### [TRY IT]
Copy out exactly the lines below that run from the one holding "cons c rest =>" to the one holding "have hj : ∀ j, ¬ sep <+: s.drop j := by", keeping both of those lines and no others.

### [Saved data entries]
-- pv_equiv track=rewrite | github.com/snekfx/task-py | src/taskpy/modern/shared/tasks.py | parse_task_ids
-- ===== SOURCE A (Python) =====
-- from typing import Any, Dict, List, Optional, Tuple
--
-- def parse_task_ids(raw_ids: List[str]) -> List[str]:
--     """Normalize comma/space separated task IDs."""
--     task_ids: List[str] = []
--     for item in raw_ids:
--         if "," in item:
--             task_ids.extend([part.strip().upper() for part in item.split(",") if part.strip()])
--         else:
--             task_ids.append(item.strip().upper())
--
--     seen = set()
--     ordered: List[str] = []
--     for task_id in task_ids:
--         if task_id and task_id not in seen:
--             ordered.append(task_id)
--             seen.add(task_id)
--     return ordered
-- ===== SOURCE B (Python) =====
-- def parse_task_ids(raw_ids):
--     """Normalize comma/space separated task IDs (single fused pass)."""
--     seen = set()
--     ordered = []
--     for item in raw_ids:
--         for part in item.split(","):
--             norm = part.strip().upper()
--             if norm and norm not in seen:
--                 seen.add(norm)
--                 ordered.append(norm)
--     return ordered
-- ===== Notes on version B (the rewrite author's own statement) =====
-- stated objective: simpler
-- what changed: Fuses A's two passes (normalize into an intermediate task_ids list, then dedup) into one nested loop over split(',') parts, dropping the comma/non-comma branch and the intermediate list.
import Mathlib
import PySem

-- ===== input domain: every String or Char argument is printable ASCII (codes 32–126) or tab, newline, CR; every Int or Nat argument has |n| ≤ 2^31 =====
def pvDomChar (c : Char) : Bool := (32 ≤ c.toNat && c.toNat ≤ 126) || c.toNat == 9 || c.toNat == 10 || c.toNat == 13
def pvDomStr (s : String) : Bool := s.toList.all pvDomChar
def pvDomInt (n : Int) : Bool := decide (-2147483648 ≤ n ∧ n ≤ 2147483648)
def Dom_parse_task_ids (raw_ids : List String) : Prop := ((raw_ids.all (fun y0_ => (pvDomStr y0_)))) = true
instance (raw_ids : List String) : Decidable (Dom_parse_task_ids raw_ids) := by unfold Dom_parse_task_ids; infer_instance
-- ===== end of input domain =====

-- B fuses A's two passes (normalize to an intermediate list, then dedup) into one nested
-- loop over split(',') parts; same cost, simpler structure.


-- ===== PORT A =====
def parse_task_ids (raw_ids : List String) : List String :=
  let task_ids : List String := raw_ids.foldl (fun task_ids item =>
    if PySem.Str.isIn "," item then
      task_ids ++ ((PySem.Chars.splitOn item.toList ",".toList).filter
          (fun part => !(PySem.Chars.strip part).isEmpty)).map
          (fun part => String.ofList (PySem.Chars.upper (PySem.Chars.strip part)))
    else
      task_ids ++ [PySem.Str.upper (PySem.Str.strip item)]) []
  (task_ids.foldl (fun (st : PySem.Set String × List String) task_id =>
      if task_id ≠ "" ∧ task_id ∉ st.1 then (PySem.Set.add st.1 task_id, st.2 ++ [task_id])
      else st)
    ((PySem.Set.ofList [] : PySem.Set String), ([] : List String))).2

-- ===== PORT B =====
-- norm = part.strip().upper()
def pvNormB (part : List Char) : String :=
  String.ofList (PySem.Chars.upper (PySem.Chars.strip part))

-- the body of B's inner loop: append norm if nonempty and unseen
def pvStepB (st : PySem.Set String × List String) (part : List Char) :
    PySem.Set String × List String :=
  let norm := pvNormB part
  if norm ≠ "" ∧ norm ∉ st.1 then (PySem.Set.add st.1 norm, st.2 ++ [norm]) else st

def parse_task_ids_alt (raw_ids : List String) : List String :=
  (raw_ids.foldl (fun st item =>
      (PySem.Chars.splitOn item.toList ",".toList).foldl pvStepB st)
    ((PySem.Set.ofList [] : PySem.Set String), ([] : List String))).2

-- ===== PRECONDITION & SPEC =====
def Spec_parse_task_ids (raw_ids : List String) (out : List String) : Prop := out = parse_task_ids_alt raw_ids
instance (raw_ids : List String) (out : List String) : Decidable (Spec_parse_task_ids raw_ids out) := by unfold Spec_parse_task_ids; infer_instance

-- ===== CLAIM (what is proved, stated in full; the proofs are below) =====
def Claim_equal_parse_task_ids : Prop := ∀ (raw_ids : List String), Dom_parse_task_ids raw_ids → Spec_parse_task_ids raw_ids (parse_task_ids raw_ids)

-- ===== LEMMAS AND PROOFS =====

-- A's phase-1 contribution of one item
def pvAItems (item : String) : List String :=
  if PySem.Str.isIn "," item then
    ((PySem.Chars.splitOn item.toList ",".toList).filter
        (fun part => !(PySem.Chars.strip part).isEmpty)).map
        (fun part => String.ofList (PySem.Chars.upper (PySem.Chars.strip part)))
  else
    [PySem.Str.upper (PySem.Str.strip item)]

-- A's dedup step
def pvDedup (st : PySem.Set String × List String) (task_id : String) :
    PySem.Set String × List String :=
  if task_id ≠ "" ∧ task_id ∉ st.1 then (PySem.Set.add st.1 task_id, st.2 ++ [task_id]) else st

lemma pv_go_no_sep (sep : List Char) :
    ∀ (fuel : Nat) (l cur : List Char) (acc : List (List Char)),
      (∀ j, ¬ sep <+: l.drop j) →
      PySem.Chars.splitOn.go sep fuel l cur acc = acc.reverse ++ [cur.reverse ++ l] := by
  intro fuel
  induction fuel with
  | zero =>
    intro l cur acc _
    rw [PySem.Chars.splitOn.go.eq_def]
    cases l <;> simp
  | succ fuel ih =>
    intro l cur acc h
    cases l with
    | nil => rw [PySem.Chars.splitOn.go.eq_def]; simp
    | cons c rest =>
      rw [PySem.Chars.splitOn.go.eq_def]
      have hpre : sep.isPrefixOf (c :: rest) = false := by
        by_contra hcon
        exact h 0 (by simpa using (List.isPrefixOf_iff_prefix.mp (by simpa using hcon)))
      simp only [hpre]
      rw [ih rest (c :: cur) acc (fun j => by simpa using h (j + 1))]
      simp

lemma pv_splitOn_no_sep (sep s : List Char) (h : PySem.Chars.isIn sep s = false) :
    PySem.Chars.splitOn s sep = [s] := by
  have hj : ∀ j, ¬ sep <+: s.drop j := by
    intro j hpre
    have := (PySem.Chars.exists_prefix_drop_iff_isIn sep s).mp ⟨j, hpre⟩
    simp [h] at this
  unfold PySem.Chars.splitOn
  rw [pv_go_no_sep sep (s.length + 1) s [] [] hj]
  simp

lemma pv_foldl_filter (parts : List (List Char)) :
    ∀ st, (parts.filter (fun part => !(PySem.Chars.strip part).isEmpty)).foldl
        (fun st part => pvDedup st (String.ofList (PySem.Chars.upper (PySem.Chars.strip part)))) st
      = parts.foldl
        (fun st part => pvDedup st (String.ofList (PySem.Chars.upper (PySem.Chars.strip part)))) st := by
  induction parts with
  | nil => intro st; rfl
  | cons p ps ih =>
    intro st
    by_cases hp : (PySem.Chars.strip p).isEmpty = true
    · have hn : String.ofList (PySem.Chars.upper (PySem.Chars.strip p)) = "" := by
        have hs : PySem.Chars.strip p = [] := by simpa [List.isEmpty_iff] using hp
        simp [hs, PySem.Chars.upper]
      have hstep : pvDedup st (String.ofList (PySem.Chars.upper (PySem.Chars.strip p))) = st := by
        simp [pvDedup, hn]
      simp only [List.filter_cons, hp, Bool.not_true, List.foldl_cons, hstep]
      exact ih st
    · simp only [List.filter_cons, eq_false_of_ne_true hp, Bool.not_false, List.foldl_cons]
      exact ih (pvDedup st (String.ofList (PySem.Chars.upper (PySem.Chars.strip p))))

lemma pv_stepB_eq (st : PySem.Set String × List String) (part : List Char) :
    pvStepB st part = pvDedup st (pvNormB part) := rfl

lemma pv_item (item : String) (st : PySem.Set String × List String) :
    (pvAItems item).foldl pvDedup st
      = (PySem.Chars.splitOn item.toList ",".toList).foldl pvStepB st := by
  by_cases hc : PySem.Str.isIn "," item = true
  · simp only [pvAItems, hc, if_pos, List.foldl_map]
    rw [pv_foldl_filter]
    rfl
  · have hc' : PySem.Chars.isIn ",".toList item.toList = false := by
      rw [← PySem.Str.isIn_eq]; exact eq_false_of_ne_true hc
    rw [pv_splitOn_no_sep _ _ hc']
    have hnorm : PySem.Str.upper (PySem.Str.strip item) = pvNormB item.toList := by
      simp [PySem.Str.upper, PySem.Str.strip, pvNormB]
    simp only [pvAItems, eq_false_of_ne_true hc, Bool.false_eq_true, if_false,
      List.foldl_cons, List.foldl_nil, hnorm, pv_stepB_eq]

lemma pv_foldl_flatMap {α β σ : Type} (g : α → List β) (f : σ → β → σ) :
    ∀ (l : List α) (init : σ),
      (l.flatMap g).foldl f init = l.foldl (fun st x => (g x).foldl f st) init := by
  intro l
  induction l with
  | nil => intro init; rfl
  | cons x xs ih => intro init; simp [List.flatMap_cons, List.foldl_append, ih]

lemma pv_phase1 (raw_ids : List String) :
    ∀ (acc : List String),
      raw_ids.foldl (fun task_ids item =>
        if PySem.Str.isIn "," item then
          task_ids ++ ((PySem.Chars.splitOn item.toList ",".toList).filter
              (fun part => !(PySem.Chars.strip part).isEmpty)).map
              (fun part => String.ofList (PySem.Chars.upper (PySem.Chars.strip part)))
        else
          task_ids ++ [PySem.Str.upper (PySem.Str.strip item)]) acc
      = acc ++ raw_ids.flatMap pvAItems := by
  induction raw_ids with
  | nil => intro acc; simp
  | cons item rest ih =>
    intro acc
    simp only [List.foldl_cons, List.flatMap_cons, ih]
    rw [← List.append_assoc]
    congr 1
    unfold pvAItems
    split <;> rfl

-- ===== VERDICT (by name: the statement is the Claim_ definition above) =====
theorem parse_task_ids_spec : Claim_equal_parse_task_ids := by
  intro raw_ids _
  unfold Spec_parse_task_ids parse_task_ids parse_task_ids_alt
  rw [pv_phase1 raw_ids []]
  simp only [List.nil_append]
  have hD : (fun (st : PySem.Set String × List String) (task_id : String) =>
      if task_id ≠ "" ∧ task_id ∉ st.1 then (PySem.Set.add st.1 task_id, st.2 ++ [task_id])
      else st) = pvDedup := rfl
  rw [hD, pv_foldl_flatMap pvAItems pvDedup]
  have hf : (fun (st : PySem.Set String × List String) (x : String) =>
        (pvAItems x).foldl pvDedup st)
      = (fun st item => (PySem.Chars.splitOn item.toList ",".toList).foldl pvStepB st) := by
    funext st item
    exact pv_item item st
  rw [hf]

### [ANSWER AREA]
    | cons c rest =>
      rw [PySem.Chars.splitOn.go.eq_def]
      have hpre : sep.isPrefixOf (c :: rest) = false := by
        by_contra hcon
        exact h 0 (by simpa using (List.isPrefixOf_iff_prefix.mp (by simpa using hcon)))
      simp only [hpre]
      rw [ih rest (c :: cur) acc (fun j => by simpa using h (j + 1))]
      simp

lemma pv_splitOn_no_sep (sep s : List Char) (h : PySem.Chars.isIn sep s = false) :
    PySem.Chars.splitOn s sep = [s] := by
  have hj : ∀ j, ¬ sep <+: s.drop j := by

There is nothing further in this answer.